Принесли кофе, предупредив, что через пятнадцать минут их пригласят пройти в зал заседания.
— Теперь о присяжных, — продолжил Скеррит. — О тех, что остались после вчерашних отводов. Так вот, их, как и полагается, двенадцать (плюс двое запасных), все они мужчины. Пока сказать что-то большее о них невозможно. Знаю только, что старшиной жюри избран отставной полковник Катчер, в молодые годы прошедший службу в Индии. В прессу просочилась информация о его приятельских отношениях с маршалом авиации Даудингом. К сожалению, я узнал об этом только вчера, уже после процедуры отвода, так что теперь уж ничего не поделаешь. Очень немаловажна для нас и публика. На первых скамьях будет несколько старших военных из структуры ВВС, а также родственники погибших 20 марта летчиков. Их настроения и реакции нетрудно предугадать, и они, безусловно, окажут воздействие на присяжных. Далее журналисты и кое-кто из общественности.
С минуту они молча пили кофе.
— Как по-вашему, сколько продлится процесс? — спросил Алекс.
— Трудно сказать. Когда 26 ноября здесь судили Джона Амери, на все про все ушло 8 минут… Да-да. Сразу после прочтения обвинительного акта он признал себя виновным по всем пунктам и отказался от дальнейшей защиты.

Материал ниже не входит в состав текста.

-- pv_equiv track=rewrite | github.com/severi/Casino | computerPlayerIO.py | hasSameCards
-- ===== SOURCE A (Python) =====
-- def hasSameCards(cardGroupComb):                #[s1 s2 r1][s3 b1][s4]
--
--     for i in range(len(cardGroupComb)):         #[s1 s2 e1]
--         if i+1>=len(cardGroupComb):
--             return False
--         for j in range(i+1,len(cardGroupComb)):   #[s3 b1][s4]
--             for card in cardGroupComb[i]:       #s1 s2 r1
--                 if card in cardGroupComb[j]:    #s1 vs s3 b1
--                     return True
--     return False
-- ===== SOURCE B (Python) =====
-- def hasSameCards(cardGroupComb):
--     seen = set()
--     for group in cardGroupComb:
--         g = set(group)
--         if not seen.isdisjoint(g):
--             return True
--         seen.update(g)
--     return False
-- ===== Notes on version B (the rewrite author's own statement) =====
-- stated objective: alternative
-- what changed: Replaces A's nested index-based pairwise scan (each earlier group's cards looked up by list membership in every later group) with a single forward pass that accumulates a set of cards seen in previous groups and tests each group against it; the measured timing showed no speedup on the generated inputs.
import Mathlib
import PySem

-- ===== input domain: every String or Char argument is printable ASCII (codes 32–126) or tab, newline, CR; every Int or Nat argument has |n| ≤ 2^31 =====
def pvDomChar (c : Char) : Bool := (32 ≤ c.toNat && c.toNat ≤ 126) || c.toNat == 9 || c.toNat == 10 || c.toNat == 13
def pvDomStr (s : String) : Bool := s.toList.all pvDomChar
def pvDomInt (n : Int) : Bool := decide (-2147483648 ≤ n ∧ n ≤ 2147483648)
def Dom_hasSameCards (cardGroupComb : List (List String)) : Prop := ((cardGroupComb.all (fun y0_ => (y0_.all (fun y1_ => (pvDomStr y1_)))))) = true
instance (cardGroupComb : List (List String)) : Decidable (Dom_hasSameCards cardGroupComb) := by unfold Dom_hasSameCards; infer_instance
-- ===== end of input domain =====

-- B replaces A's nested index-based pairwise group scanning with one pass over the
-- groups that accumulates a set of previously seen cards (objective: alternative).


-- ===== PORT A =====
-- innermost loop: 'for card in cardGroupComb[i]: if card in cardGroupComb[j]: return True'
def pvA_card : List String → List String → Bool
  | [], _ => false
  | c :: rest, gj => if gj.contains c then true else pvA_card rest gj

-- middle loop: 'for j in range(i+1, len(cardGroupComb)): …'
def pvA_j (xs : List (List String)) (gi : List String) : List Int → Bool
  | [] => false
  | j :: rest =>
      if pvA_card gi (PySem.List.pyGetD xs j []) then true else pvA_j xs gi rest

-- outer loop: 'for i in range(len(cardGroupComb)): …'
def pvA_i (xs : List (List String)) : List Int → Bool
  | [] => false
  | i :: rest =>
      if i + 1 ≥ (xs.length : Int) then false
      else if pvA_j xs (PySem.List.pyGetD xs i []) (PySem.List.pyRange (i + 1) (xs.length : Int) 1) then true
      else pvA_i xs rest

def hasSameCards (cardGroupComb : List (List String)) : Bool :=
  pvA_i cardGroupComb (PySem.List.pyRange 0 (cardGroupComb.length : Int) 1)

-- ===== PORT B =====
-- one pass; 'seen' is the set of cards of all previous groups
def pvB_loop (seen : PySem.Set String) : List (List String) → Bool
  | [] => false
  | g :: rest =>
      let s := PySem.Set.ofList g
      if !(PySem.Set.isdisjoint seen s) then true
      else pvB_loop (PySem.Set.update seen s) rest

def hasSameCards_alt (cardGroupComb : List (List String)) : Bool :=
  pvB_loop PySem.Set.empty cardGroupComb

-- ===== PRECONDITION & SPEC =====
def Spec_hasSameCards (cardGroupComb : List (List String)) (out : Bool) : Prop := out = hasSameCards_alt cardGroupComb
instance (cardGroupComb : List (List String)) (out : Bool) : Decidable (Spec_hasSameCards cardGroupComb out) := by unfold Spec_hasSameCards; infer_instance

-- ===== CLAIM (what is proved, stated in full; the proofs are below) =====
def Claim_equal_hasSameCards : Prop := ∀ (cardGroupComb : List (List String)), Dom_hasSameCards cardGroupComb → Spec_hasSameCards cardGroupComb (hasSameCards cardGroupComb)

-- ===== LEMMAS AND PROOFS =====

-- common reference form: group g shares a card with some later group
def sharedTail : List (List String) → Bool
  | [] => false
  | g :: rest => (rest.any fun h => pvA_card g h) || sharedTail rest

theorem pvA_card_eq (gi gj : List String) : pvA_card gi gj = gi.any gj.contains := by
  induction gi with
  | nil => simp [pvA_card]
  | cons c rest ih => by_cases h : gj.contains c <;> simp [pvA_card, h, ih]

theorem pvA_card_iff (gi gj : List String) : pvA_card gi gj = true ↔ ∃ c ∈ gi, c ∈ gj := by
  simp [pvA_card_eq, List.any_eq_true]

theorem pvA_j_drop (xs : List (List String)) (gi : List String) (k : Nat) :
    pvA_j xs gi (PySem.List.pyRange (k : Int) (xs.length : Int) 1) = (xs.drop k).any (fun h => pvA_card gi h) := by
  by_cases hk : k < xs.length
  · rw [PySem.List.pyRange_one_cons (by exact_mod_cast hk)]
    have hd : xs.drop k = xs[k] :: xs.drop (k + 1) := List.drop_eq_getElem_cons hk
    have hget : PySem.List.pyGetD xs (k : Int) [] = xs[k] := by
      simp [PySem.List.pyGetD_natCast, hk]
    simp only [pvA_j, hget, hd, List.any_cons]
    have := pvA_j_drop xs gi (k + 1)
    push_cast at this ⊢
    rw [this]
    by_cases h : pvA_card gi xs[k] = true <;> simp [h]
  · have h1 : PySem.List.pyRange (k : Int) (xs.length : Int) 1 = [] := by
      rw [PySem.List.pyRange_one]
      have : ((xs.length : Int) - k).toNat = 0 := by omega
      simp [this]
    have h2 : xs.drop k = [] := List.drop_eq_nil_of_le (by omega)
    simp [h1, h2, pvA_j]
termination_by xs.length - k

theorem pvA_i_drop (xs : List (List String)) (k : Nat) :
    pvA_i xs (PySem.List.pyRange (k : Int) (xs.length : Int) 1) = sharedTail (xs.drop k) := by
  by_cases hk : k < xs.length
  · rw [PySem.List.pyRange_one_cons (by exact_mod_cast hk)]
    have hd : xs.drop k = xs[k] :: xs.drop (k + 1) := List.drop_eq_getElem_cons hk
    have hget : PySem.List.pyGetD xs (k : Int) [] = xs[k] := by
      simp [PySem.List.pyGetD_natCast, hk]
    by_cases hlast : (k : Int) + 1 ≥ (xs.length : Int)
    · have hk1 : k + 1 = xs.length := by omega
      have hd2 : xs.drop (k + 1) = [] := by simp [hk1]
      simp only [pvA_i, if_pos hlast, hd, hd2, sharedTail, List.any_nil, Bool.false_or]
    · simp only [pvA_i, if_neg hlast, hget]
      have hj : pvA_j xs xs[k] (PySem.List.pyRange ((k : Int) + 1) (xs.length : Int) 1)
          = (xs.drop (k + 1)).any (fun h => pvA_card xs[k] h) := by
        have := pvA_j_drop xs xs[k] (k + 1); push_cast at this; exact this
      have hi : pvA_i xs (PySem.List.pyRange ((k : Int) + 1) (xs.length : Int) 1)
          = sharedTail (xs.drop (k + 1)) := by
        have := pvA_i_drop xs (k + 1); push_cast at this; exact this
      rw [hj, hi, hd]
      by_cases h : (xs.drop (k + 1)).any (fun h => pvA_card xs[k] h) = true <;>
        simp [sharedTail, h]
  · have h1 : PySem.List.pyRange (k : Int) (xs.length : Int) 1 = [] := by
      rw [PySem.List.pyRange_one]
      have : ((xs.length : Int) - k).toNat = 0 := by omega
      simp [this]
    have h2 : xs.drop k = [] := List.drop_eq_nil_of_le (by omega)
    simp [h1, h2, pvA_i, sharedTail]
termination_by xs.length - k

theorem hasSameCards_eq_sharedTail (xs : List (List String)) :
    hasSameCards xs = sharedTail xs := by
  have := pvA_i_drop xs 0
  simpa [hasSameCards] using this

theorem pvB_loop_iff (gs : List (List String)) (seen : PySem.Set String) :
    pvB_loop seen gs = true ↔ (∃ g ∈ gs, ∃ c ∈ g, c ∈ seen) ∨ sharedTail gs = true := by
  induction gs generalizing seen with
  | nil => simp [pvB_loop, sharedTail]
  | cons g rest ih =>
      by_cases hdis : PySem.Set.isdisjoint seen (PySem.Set.ofList g) = true
      · have hno : ¬ ∃ c ∈ g, c ∈ seen := by
          rintro ⟨c, hc, hcs⟩
          exact ((PySem.Set.isdisjoint_iff seen (PySem.Set.ofList g)).mp hdis) c hcs
            ((PySem.Set.mem_ofList g c).mpr hc)
        have hstep : pvB_loop seen (g :: rest)
            = pvB_loop (PySem.Set.update seen (PySem.Set.ofList g)) rest := by
          simp [pvB_loop, hdis]
        rw [hstep, ih]
        simp only [sharedTail, Bool.or_eq_true, List.any_eq_true, pvA_card_iff,
          PySem.Set.mem_update, PySem.Set.mem_ofList, List.mem_cons]
        constructor
        · rintro (⟨h, hh, c, hc, hcs | hcg⟩ | hs)
          · exact Or.inl ⟨h, Or.inr hh, c, hc, hcs⟩
          · exact Or.inr (Or.inl ⟨h, hh, c, hcg, hc⟩)
          · exact Or.inr (Or.inr hs)
        · rintro (⟨h, rfl | hh, c, hc, hcs⟩ | ⟨h, hh, c, hcg, hch⟩ | hs)
          · exact absurd ⟨c, hc, hcs⟩ hno
          · exact Or.inl ⟨h, hh, c, hc, Or.inl hcs⟩
          · exact Or.inl ⟨h, hh, c, hch, Or.inr hcg⟩
          · exact Or.inr hs
      · have hwit : ∃ c, c ∈ seen ∧ c ∈ PySem.Set.ofList g := by
          by_contra hno
          exact hdis ((PySem.Set.isdisjoint_iff seen (PySem.Set.ofList g)).mpr
            (fun x hx hxg => hno ⟨x, hx, hxg⟩))
        rcases hwit with ⟨c, hcs, hcg⟩
        have htrue : pvB_loop seen (g :: rest) = true := by
          simp [pvB_loop, hdis]
        rw [htrue]
        simp only [true_iff]
        exact Or.inl ⟨g, List.mem_cons_self, c, (PySem.Set.mem_ofList g c).mp hcg, hcs⟩

theorem alt_eq_sharedTail (xs : List (List String)) :
    hasSameCards_alt xs = sharedTail xs := by
  have h := pvB_loop_iff xs PySem.Set.empty
  have hempty : ¬ ∃ g ∈ xs, ∃ c ∈ g, c ∈ (PySem.Set.empty : PySem.Set String) := by
    rintro ⟨g, _, c, _, hc⟩
    simp [PySem.Set.empty] at hc
  unfold hasSameCards_alt
  by_cases hb : pvB_loop PySem.Set.empty xs = true
  · rw [hb]
    rcases h.mp hb with hx | hx
    · exact absurd hx hempty
    · exact hx.symm
  · have hs : sharedTail xs = false := by
      cases hsc : sharedTail xs
      · rfl
      · exact absurd (h.mpr (Or.inr hsc)) hb
    rw [Bool.not_eq_true] at hb
    rw [hb, hs]

-- ===== VERDICT (by name: the statement is the Claim_ definition above) =====
theorem hasSameCards_spec : Claim_equal_hasSameCards := by
  intro xs _
  unfold Spec_hasSameCards
  rw [hasSameCards_eq_sharedTail, alt_eq_sharedTail]
-- pv_equiv track=rewrite | github.com/Liamdev631/copus-nn | hyperparam_optimizer.py | generate_hidden_configs
-- ===== SOURCE A (Python) =====
-- from typing import Dict, List, Tuple, Any
--
-- def generate_hidden_configs(search_dims: List[int], max_layers: int) -> List[List[int]]:
--     """
--     Generate all possible hidden layer configurations.
--
--     Args:
--         search_dims: List of dimensions to test
--         max_layers: Maximum number of layers
--
--     Returns:
--         List of configurations, each is a list of hidden dimensions
--     """
--     configs = []
--
--     # Single layer configurations
--     for dim in search_dims:
--         configs.append([dim])
--
--     # Two layer configurations
--     for dim1 in search_dims:
--         for dim2 in search_dims:
--             if dim2 <= dim1:  # Decreasing dimensions
--                 configs.append([dim1, dim2])
--
--     # Three layer configurations
--     if max_layers >= 3:
--         for dim1 in search_dims:
--             for dim2 in search_dims:
--                 for dim3 in search_dims:
--                     if dim3 <= dim2 <= dim1:  # Decreasing dimensions
--                         configs.append([dim1, dim2, dim3])
--
--     return configs
-- ===== SOURCE B (Python) =====
-- def generate_hidden_configs(search_dims, max_layers):
--     """Recursive bounded generator: gen(k, bound) yields all non-increasing
--     k-length configs whose first dimension respects the bound, built by
--     consing a head onto recursively generated tails."""
--     def gen(k, bound=None):
--         if k == 0:
--             return [[]]
--         return [[d] + rest
--                 for d in search_dims
--                 if bound is None or d <= bound
--                 for rest in gen(k - 1, d)]
--     configs = gen(1) + gen(2)
--     if max_layers >= 3:
--         configs = configs + gen(3)
--     return configs
-- ===== Notes on version B (the rewrite author's own statement) =====
-- stated objective: alternative
-- what changed: B replaces A's three independent nested-loop blocks with one recursive bounded generator gen(k, bound) that builds non-increasing sequences front-to-back by consing a head onto recursively generated tails, concatenating gen(1), gen(2) and (if max_layers >= 3) gen(3).
import Mathlib
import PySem

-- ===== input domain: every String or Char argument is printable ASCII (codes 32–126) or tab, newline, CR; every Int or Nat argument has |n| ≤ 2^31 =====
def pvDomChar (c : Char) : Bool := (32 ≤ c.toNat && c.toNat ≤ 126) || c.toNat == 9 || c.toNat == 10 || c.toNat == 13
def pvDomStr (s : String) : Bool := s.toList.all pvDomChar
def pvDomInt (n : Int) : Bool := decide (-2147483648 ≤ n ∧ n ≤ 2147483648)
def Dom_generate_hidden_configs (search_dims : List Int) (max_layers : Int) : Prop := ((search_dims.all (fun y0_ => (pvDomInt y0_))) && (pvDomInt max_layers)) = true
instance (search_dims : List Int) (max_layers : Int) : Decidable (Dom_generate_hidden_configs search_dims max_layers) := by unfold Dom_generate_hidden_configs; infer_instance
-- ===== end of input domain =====

-- B replaces A's independent nested loops by one recursive bounded generator building configs front-to-back by cons; objective: alternative, same asymptotic cost.


-- ===== PORT A =====
def generate_hidden_configs (search_dims : List Int) (max_layers : Int) : List (List Int) :=
  -- configs = []
  -- single layer configurations
  let configs : List (List Int) := search_dims.foldl (fun configs dim => configs ++ [[dim]]) []
  -- two layer configurations
  let configs := search_dims.foldl (fun configs dim1 =>
    search_dims.foldl (fun configs dim2 =>
      if dim2 ≤ dim1 then configs ++ [[dim1, dim2]] else configs) configs) configs
  -- three layer configurations
  if max_layers ≥ 3 then
    search_dims.foldl (fun configs dim1 =>
      search_dims.foldl (fun configs dim2 =>
        search_dims.foldl (fun configs dim3 =>
          if dim3 ≤ dim2 ∧ dim2 ≤ dim1 then configs ++ [[dim1, dim2, dim3]] else configs)
          configs) configs) configs
  else configs

-- ===== PORT B =====
-- gen(k, bound): the list comprehension [[d] + rest for d in search_dims
--   if bound is None or d <= bound for rest in gen(k-1, d)]
def pvGen (search_dims : List Int) (k : Nat) (bound : Option Int) : List (List Int) :=
  match k with
  | 0 => [[]]
  | Nat.succ k' =>
    search_dims.flatMap (fun d =>
      if (match bound with | none => true | some b => decide (d ≤ b)) = true then
        (pvGen search_dims k' (some d)).map (fun rest => d :: rest)
      else [])

def generate_hidden_configs_alt (search_dims : List Int) (max_layers : Int) : List (List Int) :=
  let configs := pvGen search_dims 1 none ++ pvGen search_dims 2 none
  if max_layers ≥ 3 then configs ++ pvGen search_dims 3 none else configs

-- ===== PRECONDITION & SPEC =====
def Spec_generate_hidden_configs (search_dims : List Int) (max_layers : Int) (out : List (List Int)) : Prop := out = generate_hidden_configs_alt search_dims max_layers
instance (search_dims : List Int) (max_layers : Int) (out : List (List Int)) : Decidable (Spec_generate_hidden_configs search_dims max_layers out) := by unfold Spec_generate_hidden_configs; infer_instance

-- ===== CLAIM (what is proved, stated in full; the proofs are below) =====
def Claim_equal_generate_hidden_configs : Prop := ∀ (search_dims : List Int) (max_layers : Int), Dom_generate_hidden_configs search_dims max_layers → Spec_generate_hidden_configs search_dims max_layers (generate_hidden_configs search_dims max_layers)

-- ===== LEMMAS AND PROOFS =====

-- a flatMap of an if over singletons is a filtered map
theorem pv_flatMap_if {α β : Type} (l : List α) (p : α → Prop) [DecidablePred p] (g : α → List β) :
    l.flatMap (fun x => if p x then g x else []) = (l.filter (fun x => decide (p x))).flatMap g := by
  induction l with
  | nil => rfl
  | cons a t ih => by_cases h : p a <;> simp [h, ih]

-- B's gen at depth 1 with a bound
theorem pvGen_one_some (dims : List Int) (b : Int) :
    pvGen dims 1 (some b) = (dims.filter (fun d => decide (d ≤ b))).map (fun d => [d]) := by
  have h : pvGen dims 1 (some b)
      = dims.flatMap (fun d => if d ≤ b then [[d]] else []) := by
    simp [pvGen]
  rw [h, pv_flatMap_if]
  exact (List.map_eq_flatMap).symm

-- B's gen at depth 1 unbounded
theorem pvGen_one_none (dims : List Int) :
    pvGen dims 1 none = dims.map (fun d => [d]) := by
  simp [pvGen, List.map_eq_flatMap]

-- B's gen at depth 2 unbounded
theorem pvGen_two_none (dims : List Int) :
    pvGen dims 2 none
      = dims.flatMap (fun d1 =>
          (dims.filter (fun d2 => decide (d2 ≤ d1))).map (fun d2 => [d1, d2])) := by
  have h : pvGen dims 2 none
      = dims.flatMap (fun d1 => (pvGen dims 1 (some d1)).map (fun rest => d1 :: rest)) := by
    simp [pvGen]
  rw [h]
  apply congrArg (fun f => List.flatMap f dims)
  funext d1
  rw [pvGen_one_some, List.map_map]
  rfl

-- B's gen at depth 2 with a bound
theorem pvGen_two_some (dims : List Int) (b : Int) :
    pvGen dims 2 (some b)
      = dims.flatMap (fun d1 => if d1 ≤ b then
          (dims.filter (fun d2 => decide (d2 ≤ d1))).map (fun d2 => [d1, d2]) else []) := by
  have h : pvGen dims 2 (some b)
      = dims.flatMap (fun d1 => if d1 ≤ b then
          (pvGen dims 1 (some d1)).map (fun rest => d1 :: rest) else []) := by
    simp [pvGen]
  rw [h]
  apply congrArg (fun f => List.flatMap f dims)
  funext d1
  by_cases hb : d1 ≤ b
  · rw [if_pos hb, if_pos hb, pvGen_one_some, List.map_map]; rfl
  · rw [if_neg hb, if_neg hb]

-- B's gen at depth 3 unbounded
theorem pvGen_three_none (dims : List Int) :
    pvGen dims 3 none
      = dims.flatMap (fun d1 => dims.flatMap (fun d2 =>
          if d2 ≤ d1 then
            (dims.filter (fun d3 => decide (d3 ≤ d2))).map (fun d3 => [d1, d2, d3])
          else [])) := by
  have h : pvGen dims 3 none
      = dims.flatMap (fun d1 => (pvGen dims 2 (some d1)).map (fun rest => d1 :: rest)) := by
    simp [pvGen]
  rw [h]
  apply congrArg (fun f => List.flatMap f dims)
  funext d1
  rw [pvGen_two_some, List.map_flatMap]
  apply congrArg (fun f => List.flatMap f dims)
  funext d2
  by_cases hb : d2 ≤ d1
  · rw [if_pos hb, if_pos hb, List.map_map]; rfl
  · rw [if_neg hb, if_neg hb]; rfl

-- A's inner two-layer loop as a filtered map
theorem pvA_inner2 (search_dims : List Int) (d1 : Int) (acc : List (List Int)) :
    search_dims.foldl (fun configs dim2 =>
        if dim2 ≤ d1 then configs ++ [[d1, dim2]] else configs) acc
      = acc ++ (search_dims.filter (fun d2 => decide (d2 ≤ d1))).map (fun d2 => [d1, d2]) := by
  have h := PySem.List.foldl_append_if (fun d2 => decide (d2 ≤ d1))
    (fun d2 => [d1, d2]) search_dims acc
  simpa using h

-- A's innermost three-layer loop as a filtered map
theorem pvA_inner3 (search_dims : List Int) (d1 d2 : Int) (acc : List (List Int)) :
    search_dims.foldl (fun configs dim3 =>
        if dim3 ≤ d2 ∧ d2 ≤ d1 then configs ++ [[d1, d2, dim3]] else configs) acc
      = acc ++ (search_dims.filter (fun d3 => decide (d3 ≤ d2 ∧ d2 ≤ d1))).map
          (fun d3 => [d1, d2, d3]) := by
  have h := PySem.List.foldl_append_if (fun d3 => decide (d3 ≤ d2 ∧ d2 ≤ d1))
    (fun d3 => [d1, d2, d3]) search_dims acc
  simpa using h

-- A's two-layer block equals B's gen(2)
theorem pv_level2 (search_dims : List Int) (acc : List (List Int)) :
    search_dims.foldl (fun configs dim1 =>
      search_dims.foldl (fun configs dim2 =>
        if dim2 ≤ dim1 then configs ++ [[dim1, dim2]] else configs) configs) acc
      = acc ++ pvGen search_dims 2 none := by
  simp only [pvA_inner2]
  rw [PySem.List.foldl_append_eq_flatMap, pvGen_two_none]

-- A's three-layer block equals B's gen(3)
theorem pv_level3 (search_dims : List Int) (acc : List (List Int)) :
    search_dims.foldl (fun configs dim1 =>
      search_dims.foldl (fun configs dim2 =>
        search_dims.foldl (fun configs dim3 =>
          if dim3 ≤ dim2 ∧ dim2 ≤ dim1 then configs ++ [[dim1, dim2, dim3]] else configs)
          configs) configs) acc
      = acc ++ pvGen search_dims 3 none := by
  simp only [pvA_inner3]
  have h2 : ∀ (acc : List (List Int)) (d1 : Int),
      search_dims.foldl (fun configs d2 => configs ++
        (search_dims.filter (fun d3 => decide (d3 ≤ d2 ∧ d2 ≤ d1))).map
          (fun d3 => [d1, d2, d3])) acc
      = acc ++ search_dims.flatMap (fun d2 =>
          (search_dims.filter (fun d3 => decide (d3 ≤ d2 ∧ d2 ≤ d1))).map
            (fun d3 => [d1, d2, d3])) :=
    fun acc d1 => PySem.List.foldl_append_eq_flatMap _ _ _
  simp only [h2]
  rw [PySem.List.foldl_append_eq_flatMap, pvGen_three_none]
  congr 1
  apply congrArg (fun f => List.flatMap f search_dims)
  funext d1
  apply congrArg (fun f => List.flatMap f search_dims)
  funext d2
  by_cases hb : d2 ≤ d1
  · rw [if_pos hb]
    apply congrArg
    apply congrArg (fun l => List.filter l search_dims)
    funext d3
    simp [hb]
  · rw [if_neg hb]
    simp [hb]

-- ===== VERDICT (by name: the statement is the Claim_ definition above) =====
theorem generate_hidden_configs_spec : Claim_equal_generate_hidden_configs := by
  intro search_dims max_layers _
  unfold Spec_generate_hidden_configs generate_hidden_configs generate_hidden_configs_alt
  simp only [PySem.List.foldl_append_singleton_eq_map, List.nil_append]
  rw [pv_level2, ← pvGen_one_none]
  by_cases h : max_layers ≥ 3
  · rw [if_pos h, if_pos h, pv_level3]
  · simp [h]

После него в том же зале рассматривалось дело о попрошайничестве (в Олд Бейли проходит немало как раз таких процессов), так оно заняло 6 часов. Уильяма Джойса судили, если не ошибаюсь, три дня. Это было в сентябре. Главным препятствием на пути обвинения, как я уже говорил, стал его американский паспорт, однако ему это не помогло.
— А сколько всего человек было осуждено в этих стенах с начала войны за измену?
— Дайте подумать… семнадцать.
— И все… того? — Указательным пальцем Алекс произвел недвусмысленный жест вблизи своей шеи.
— В общем, да.
— Что значит «в общем»?
— Девятерых повесили в Уондсворде, семерых — в Пентонвиле.
— А еще один?
— Одного расстреляли в Тауэре.
Скеррит внимательно посмотрел на своего клиента.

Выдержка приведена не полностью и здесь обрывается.